> **Data for the task**
▬▬▬▬▬▬

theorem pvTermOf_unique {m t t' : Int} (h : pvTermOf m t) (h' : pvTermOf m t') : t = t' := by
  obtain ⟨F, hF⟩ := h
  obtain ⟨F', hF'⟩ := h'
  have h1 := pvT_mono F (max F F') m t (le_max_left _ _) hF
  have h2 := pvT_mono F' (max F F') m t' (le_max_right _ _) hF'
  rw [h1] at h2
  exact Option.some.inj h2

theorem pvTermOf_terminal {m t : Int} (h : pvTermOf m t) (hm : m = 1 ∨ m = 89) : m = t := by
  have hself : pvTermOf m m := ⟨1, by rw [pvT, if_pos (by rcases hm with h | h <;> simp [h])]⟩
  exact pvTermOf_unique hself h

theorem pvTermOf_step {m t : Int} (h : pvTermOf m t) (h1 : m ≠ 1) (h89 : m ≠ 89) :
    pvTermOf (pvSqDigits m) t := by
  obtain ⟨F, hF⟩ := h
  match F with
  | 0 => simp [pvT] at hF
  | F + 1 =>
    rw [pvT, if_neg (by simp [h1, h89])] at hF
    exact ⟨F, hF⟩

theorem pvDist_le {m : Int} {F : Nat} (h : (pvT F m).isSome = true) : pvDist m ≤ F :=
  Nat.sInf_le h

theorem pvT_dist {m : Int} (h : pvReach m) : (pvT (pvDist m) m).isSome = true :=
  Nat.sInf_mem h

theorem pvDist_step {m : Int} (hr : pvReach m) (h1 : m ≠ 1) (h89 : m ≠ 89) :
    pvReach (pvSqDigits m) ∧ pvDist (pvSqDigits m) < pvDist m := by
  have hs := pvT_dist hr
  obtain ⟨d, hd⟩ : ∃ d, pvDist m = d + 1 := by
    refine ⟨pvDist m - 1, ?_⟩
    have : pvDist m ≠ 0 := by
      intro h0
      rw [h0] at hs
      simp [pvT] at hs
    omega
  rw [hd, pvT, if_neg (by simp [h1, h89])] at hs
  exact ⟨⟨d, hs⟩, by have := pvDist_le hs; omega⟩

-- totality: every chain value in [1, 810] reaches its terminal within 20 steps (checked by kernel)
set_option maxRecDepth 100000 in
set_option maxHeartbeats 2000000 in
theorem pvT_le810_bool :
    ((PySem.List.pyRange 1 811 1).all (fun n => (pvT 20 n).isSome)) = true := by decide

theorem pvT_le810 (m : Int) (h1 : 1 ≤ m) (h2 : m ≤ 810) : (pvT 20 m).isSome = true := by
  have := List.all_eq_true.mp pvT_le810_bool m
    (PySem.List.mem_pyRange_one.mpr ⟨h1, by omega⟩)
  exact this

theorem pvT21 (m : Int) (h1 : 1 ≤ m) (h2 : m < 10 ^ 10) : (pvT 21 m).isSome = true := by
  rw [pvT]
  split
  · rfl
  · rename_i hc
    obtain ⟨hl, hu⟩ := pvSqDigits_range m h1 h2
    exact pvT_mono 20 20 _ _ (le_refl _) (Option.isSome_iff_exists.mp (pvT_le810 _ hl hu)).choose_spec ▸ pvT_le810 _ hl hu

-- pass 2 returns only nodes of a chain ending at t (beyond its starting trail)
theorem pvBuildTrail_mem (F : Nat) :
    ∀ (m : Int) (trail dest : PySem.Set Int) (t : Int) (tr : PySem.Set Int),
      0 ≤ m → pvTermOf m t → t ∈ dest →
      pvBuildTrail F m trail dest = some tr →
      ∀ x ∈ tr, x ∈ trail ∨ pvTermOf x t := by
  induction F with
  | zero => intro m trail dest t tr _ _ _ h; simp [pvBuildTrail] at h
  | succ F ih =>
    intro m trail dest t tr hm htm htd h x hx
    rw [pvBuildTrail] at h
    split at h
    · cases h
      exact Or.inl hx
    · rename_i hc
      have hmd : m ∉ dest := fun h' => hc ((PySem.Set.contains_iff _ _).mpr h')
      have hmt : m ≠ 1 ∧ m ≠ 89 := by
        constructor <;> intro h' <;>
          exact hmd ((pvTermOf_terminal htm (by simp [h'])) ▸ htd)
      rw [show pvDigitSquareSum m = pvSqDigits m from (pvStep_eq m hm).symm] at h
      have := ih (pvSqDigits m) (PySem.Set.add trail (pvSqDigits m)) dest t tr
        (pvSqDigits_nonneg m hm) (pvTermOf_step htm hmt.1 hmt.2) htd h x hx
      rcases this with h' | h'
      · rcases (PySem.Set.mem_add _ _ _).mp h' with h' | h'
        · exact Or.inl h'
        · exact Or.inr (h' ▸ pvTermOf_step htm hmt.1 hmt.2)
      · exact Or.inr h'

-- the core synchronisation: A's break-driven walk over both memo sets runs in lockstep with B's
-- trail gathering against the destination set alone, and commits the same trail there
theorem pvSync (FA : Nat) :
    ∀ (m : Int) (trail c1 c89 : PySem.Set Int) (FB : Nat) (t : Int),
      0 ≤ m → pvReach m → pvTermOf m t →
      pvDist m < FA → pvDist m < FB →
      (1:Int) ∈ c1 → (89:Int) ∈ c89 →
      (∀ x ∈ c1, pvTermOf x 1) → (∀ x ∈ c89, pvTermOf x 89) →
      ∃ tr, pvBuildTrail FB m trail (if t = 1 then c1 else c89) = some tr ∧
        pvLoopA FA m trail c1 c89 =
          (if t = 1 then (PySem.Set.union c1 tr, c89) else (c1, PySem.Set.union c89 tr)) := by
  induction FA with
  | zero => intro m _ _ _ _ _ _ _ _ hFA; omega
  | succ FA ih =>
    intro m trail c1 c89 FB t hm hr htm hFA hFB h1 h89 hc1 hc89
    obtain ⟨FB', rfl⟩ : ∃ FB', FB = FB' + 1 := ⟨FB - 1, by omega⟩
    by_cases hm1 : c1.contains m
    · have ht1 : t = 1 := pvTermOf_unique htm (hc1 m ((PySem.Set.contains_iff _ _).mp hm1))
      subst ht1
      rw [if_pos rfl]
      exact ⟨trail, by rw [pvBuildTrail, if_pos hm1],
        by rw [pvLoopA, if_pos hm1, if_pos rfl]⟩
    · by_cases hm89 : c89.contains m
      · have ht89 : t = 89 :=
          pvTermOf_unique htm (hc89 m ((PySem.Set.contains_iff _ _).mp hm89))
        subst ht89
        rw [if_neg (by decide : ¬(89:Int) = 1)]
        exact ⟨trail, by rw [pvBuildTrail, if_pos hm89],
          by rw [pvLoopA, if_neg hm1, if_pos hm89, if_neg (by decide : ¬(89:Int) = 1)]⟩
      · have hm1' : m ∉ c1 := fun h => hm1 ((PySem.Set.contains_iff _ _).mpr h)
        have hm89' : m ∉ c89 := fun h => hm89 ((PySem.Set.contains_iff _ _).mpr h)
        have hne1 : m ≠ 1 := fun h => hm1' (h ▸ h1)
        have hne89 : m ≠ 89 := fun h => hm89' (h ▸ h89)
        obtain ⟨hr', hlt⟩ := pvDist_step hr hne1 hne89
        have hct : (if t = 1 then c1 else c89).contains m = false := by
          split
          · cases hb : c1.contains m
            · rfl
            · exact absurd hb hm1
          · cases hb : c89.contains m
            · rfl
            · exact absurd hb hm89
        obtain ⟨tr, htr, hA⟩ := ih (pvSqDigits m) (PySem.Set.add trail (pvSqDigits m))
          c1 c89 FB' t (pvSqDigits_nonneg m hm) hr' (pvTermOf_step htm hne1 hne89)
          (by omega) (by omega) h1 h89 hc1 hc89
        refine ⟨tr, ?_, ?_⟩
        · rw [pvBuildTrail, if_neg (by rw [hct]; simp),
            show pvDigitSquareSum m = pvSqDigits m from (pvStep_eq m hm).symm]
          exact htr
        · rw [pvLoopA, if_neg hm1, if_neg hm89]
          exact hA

▬▬▬▬▬▬

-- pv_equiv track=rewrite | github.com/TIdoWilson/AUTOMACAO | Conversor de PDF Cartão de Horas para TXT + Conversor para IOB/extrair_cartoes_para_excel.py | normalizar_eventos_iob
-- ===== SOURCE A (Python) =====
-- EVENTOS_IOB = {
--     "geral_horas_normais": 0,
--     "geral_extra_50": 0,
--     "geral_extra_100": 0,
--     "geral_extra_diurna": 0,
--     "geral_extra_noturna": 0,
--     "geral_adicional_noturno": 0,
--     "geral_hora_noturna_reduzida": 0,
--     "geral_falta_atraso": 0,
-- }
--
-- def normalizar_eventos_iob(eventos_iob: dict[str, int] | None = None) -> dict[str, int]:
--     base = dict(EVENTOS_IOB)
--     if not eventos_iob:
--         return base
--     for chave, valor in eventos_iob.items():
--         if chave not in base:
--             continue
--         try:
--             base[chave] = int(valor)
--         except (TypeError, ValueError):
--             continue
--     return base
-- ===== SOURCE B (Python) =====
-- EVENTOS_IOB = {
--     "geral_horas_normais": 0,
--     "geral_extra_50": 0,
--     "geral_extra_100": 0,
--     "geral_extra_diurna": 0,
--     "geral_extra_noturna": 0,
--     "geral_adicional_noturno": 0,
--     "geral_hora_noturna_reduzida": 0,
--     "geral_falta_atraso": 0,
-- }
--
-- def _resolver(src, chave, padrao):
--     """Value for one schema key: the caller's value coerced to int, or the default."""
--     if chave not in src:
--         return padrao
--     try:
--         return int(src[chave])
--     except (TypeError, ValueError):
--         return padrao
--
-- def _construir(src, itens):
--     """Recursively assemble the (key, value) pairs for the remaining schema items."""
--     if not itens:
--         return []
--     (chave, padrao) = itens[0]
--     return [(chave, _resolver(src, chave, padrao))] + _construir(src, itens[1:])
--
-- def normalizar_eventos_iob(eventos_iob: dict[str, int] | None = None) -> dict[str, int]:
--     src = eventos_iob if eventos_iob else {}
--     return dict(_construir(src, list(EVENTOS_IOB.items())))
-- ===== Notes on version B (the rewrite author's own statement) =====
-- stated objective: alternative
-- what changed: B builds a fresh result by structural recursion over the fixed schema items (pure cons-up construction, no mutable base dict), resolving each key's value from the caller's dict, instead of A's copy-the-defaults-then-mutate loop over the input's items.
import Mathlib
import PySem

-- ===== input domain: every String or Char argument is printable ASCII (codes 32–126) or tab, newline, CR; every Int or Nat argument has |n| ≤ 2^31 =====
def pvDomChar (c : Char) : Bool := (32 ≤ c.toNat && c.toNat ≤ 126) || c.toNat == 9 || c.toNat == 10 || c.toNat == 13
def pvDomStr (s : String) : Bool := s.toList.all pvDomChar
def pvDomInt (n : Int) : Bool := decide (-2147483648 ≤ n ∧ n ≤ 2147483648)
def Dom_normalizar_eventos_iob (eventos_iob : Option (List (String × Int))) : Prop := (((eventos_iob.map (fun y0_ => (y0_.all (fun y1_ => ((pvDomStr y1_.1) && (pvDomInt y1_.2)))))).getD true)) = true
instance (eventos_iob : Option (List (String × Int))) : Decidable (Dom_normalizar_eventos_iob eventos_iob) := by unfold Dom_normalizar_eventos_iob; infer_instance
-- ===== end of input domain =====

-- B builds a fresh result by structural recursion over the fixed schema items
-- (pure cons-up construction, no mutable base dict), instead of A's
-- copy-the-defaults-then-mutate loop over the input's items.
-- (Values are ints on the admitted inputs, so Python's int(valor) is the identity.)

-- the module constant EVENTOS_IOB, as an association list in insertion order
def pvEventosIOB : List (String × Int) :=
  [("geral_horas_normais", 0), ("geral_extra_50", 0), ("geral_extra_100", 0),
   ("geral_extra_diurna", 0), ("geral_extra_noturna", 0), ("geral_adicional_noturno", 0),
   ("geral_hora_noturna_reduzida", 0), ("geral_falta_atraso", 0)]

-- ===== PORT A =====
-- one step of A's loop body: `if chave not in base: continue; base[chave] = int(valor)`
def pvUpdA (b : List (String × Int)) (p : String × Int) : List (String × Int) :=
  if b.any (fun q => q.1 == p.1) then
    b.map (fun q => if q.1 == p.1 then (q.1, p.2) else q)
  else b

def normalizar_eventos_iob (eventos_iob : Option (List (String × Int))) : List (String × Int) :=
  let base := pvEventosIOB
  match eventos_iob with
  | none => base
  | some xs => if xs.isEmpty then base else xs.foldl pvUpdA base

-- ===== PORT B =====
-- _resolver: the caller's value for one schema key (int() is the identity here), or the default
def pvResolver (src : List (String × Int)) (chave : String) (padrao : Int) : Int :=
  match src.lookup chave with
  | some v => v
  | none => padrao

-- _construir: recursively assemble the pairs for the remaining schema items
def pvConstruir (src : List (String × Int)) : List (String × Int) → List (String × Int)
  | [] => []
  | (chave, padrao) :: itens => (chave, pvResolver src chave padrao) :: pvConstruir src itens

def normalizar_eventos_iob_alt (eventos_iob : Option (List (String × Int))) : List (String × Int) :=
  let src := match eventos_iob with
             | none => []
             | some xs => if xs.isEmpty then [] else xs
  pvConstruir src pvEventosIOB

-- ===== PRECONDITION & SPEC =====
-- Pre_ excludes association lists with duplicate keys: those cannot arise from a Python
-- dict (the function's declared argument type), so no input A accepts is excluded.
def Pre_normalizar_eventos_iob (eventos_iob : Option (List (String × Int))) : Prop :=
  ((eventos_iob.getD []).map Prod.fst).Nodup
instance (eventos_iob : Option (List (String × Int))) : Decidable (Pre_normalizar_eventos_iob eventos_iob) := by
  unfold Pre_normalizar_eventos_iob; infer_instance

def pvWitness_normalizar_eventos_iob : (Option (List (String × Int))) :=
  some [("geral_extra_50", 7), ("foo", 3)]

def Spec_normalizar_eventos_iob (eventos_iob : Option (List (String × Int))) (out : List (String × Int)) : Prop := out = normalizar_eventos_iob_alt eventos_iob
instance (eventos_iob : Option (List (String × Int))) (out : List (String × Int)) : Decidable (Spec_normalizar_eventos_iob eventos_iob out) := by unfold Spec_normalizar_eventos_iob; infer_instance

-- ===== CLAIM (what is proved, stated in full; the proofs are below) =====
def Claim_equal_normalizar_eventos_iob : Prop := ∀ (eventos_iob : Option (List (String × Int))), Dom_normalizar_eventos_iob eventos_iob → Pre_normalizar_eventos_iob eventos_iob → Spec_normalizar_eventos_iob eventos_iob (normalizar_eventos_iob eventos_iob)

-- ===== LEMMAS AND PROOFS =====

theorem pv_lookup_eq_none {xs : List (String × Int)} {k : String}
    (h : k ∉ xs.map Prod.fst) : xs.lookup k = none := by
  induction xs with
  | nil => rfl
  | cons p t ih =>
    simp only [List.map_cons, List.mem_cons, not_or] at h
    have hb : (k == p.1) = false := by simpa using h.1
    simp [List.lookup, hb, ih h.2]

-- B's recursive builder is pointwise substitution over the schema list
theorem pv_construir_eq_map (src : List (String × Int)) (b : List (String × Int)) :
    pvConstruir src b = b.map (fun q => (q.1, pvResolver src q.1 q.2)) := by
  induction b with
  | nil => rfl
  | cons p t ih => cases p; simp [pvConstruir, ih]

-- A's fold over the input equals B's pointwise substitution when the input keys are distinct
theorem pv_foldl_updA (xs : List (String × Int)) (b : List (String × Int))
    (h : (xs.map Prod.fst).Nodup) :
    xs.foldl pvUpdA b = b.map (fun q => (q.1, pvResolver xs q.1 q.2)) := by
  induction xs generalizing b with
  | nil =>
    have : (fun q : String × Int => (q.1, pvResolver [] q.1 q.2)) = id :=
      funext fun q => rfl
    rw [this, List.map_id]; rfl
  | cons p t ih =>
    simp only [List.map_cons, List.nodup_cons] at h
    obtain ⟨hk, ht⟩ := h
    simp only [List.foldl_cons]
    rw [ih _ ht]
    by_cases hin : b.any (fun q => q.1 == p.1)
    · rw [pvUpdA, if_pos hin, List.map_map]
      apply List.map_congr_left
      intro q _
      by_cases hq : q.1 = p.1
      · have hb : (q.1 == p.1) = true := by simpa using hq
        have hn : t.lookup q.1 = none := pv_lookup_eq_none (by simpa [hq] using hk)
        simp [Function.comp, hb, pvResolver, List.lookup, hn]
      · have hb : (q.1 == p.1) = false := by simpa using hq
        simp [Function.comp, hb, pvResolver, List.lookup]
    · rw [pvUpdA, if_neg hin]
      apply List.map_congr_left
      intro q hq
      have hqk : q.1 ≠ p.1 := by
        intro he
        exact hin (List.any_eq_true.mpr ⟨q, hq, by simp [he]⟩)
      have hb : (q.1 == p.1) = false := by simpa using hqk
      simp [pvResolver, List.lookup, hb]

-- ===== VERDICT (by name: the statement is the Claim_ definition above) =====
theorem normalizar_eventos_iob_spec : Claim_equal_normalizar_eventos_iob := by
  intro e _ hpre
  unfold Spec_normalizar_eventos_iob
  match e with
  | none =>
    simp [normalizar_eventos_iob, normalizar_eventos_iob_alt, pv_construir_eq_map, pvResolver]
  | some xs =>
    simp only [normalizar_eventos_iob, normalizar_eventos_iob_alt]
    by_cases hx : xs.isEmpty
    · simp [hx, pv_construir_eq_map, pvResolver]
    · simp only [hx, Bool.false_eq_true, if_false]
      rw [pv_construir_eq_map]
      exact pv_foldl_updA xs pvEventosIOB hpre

▬▬▬▬▬▬

Output the lines above between the one holding "constructor <;> intro h' <;>" and the one holding "rw [show pvDigitSquareSum", inclusive, with nothing before or after them.

        constructor <;> intro h' <;>
          exact hmd ((pvTermOf_terminal htm (by simp [h'])) ▸ htd)
      rw [show pvDigitSquareSum m = pvSqDigits m from (pvStep_eq m hm).symm] at h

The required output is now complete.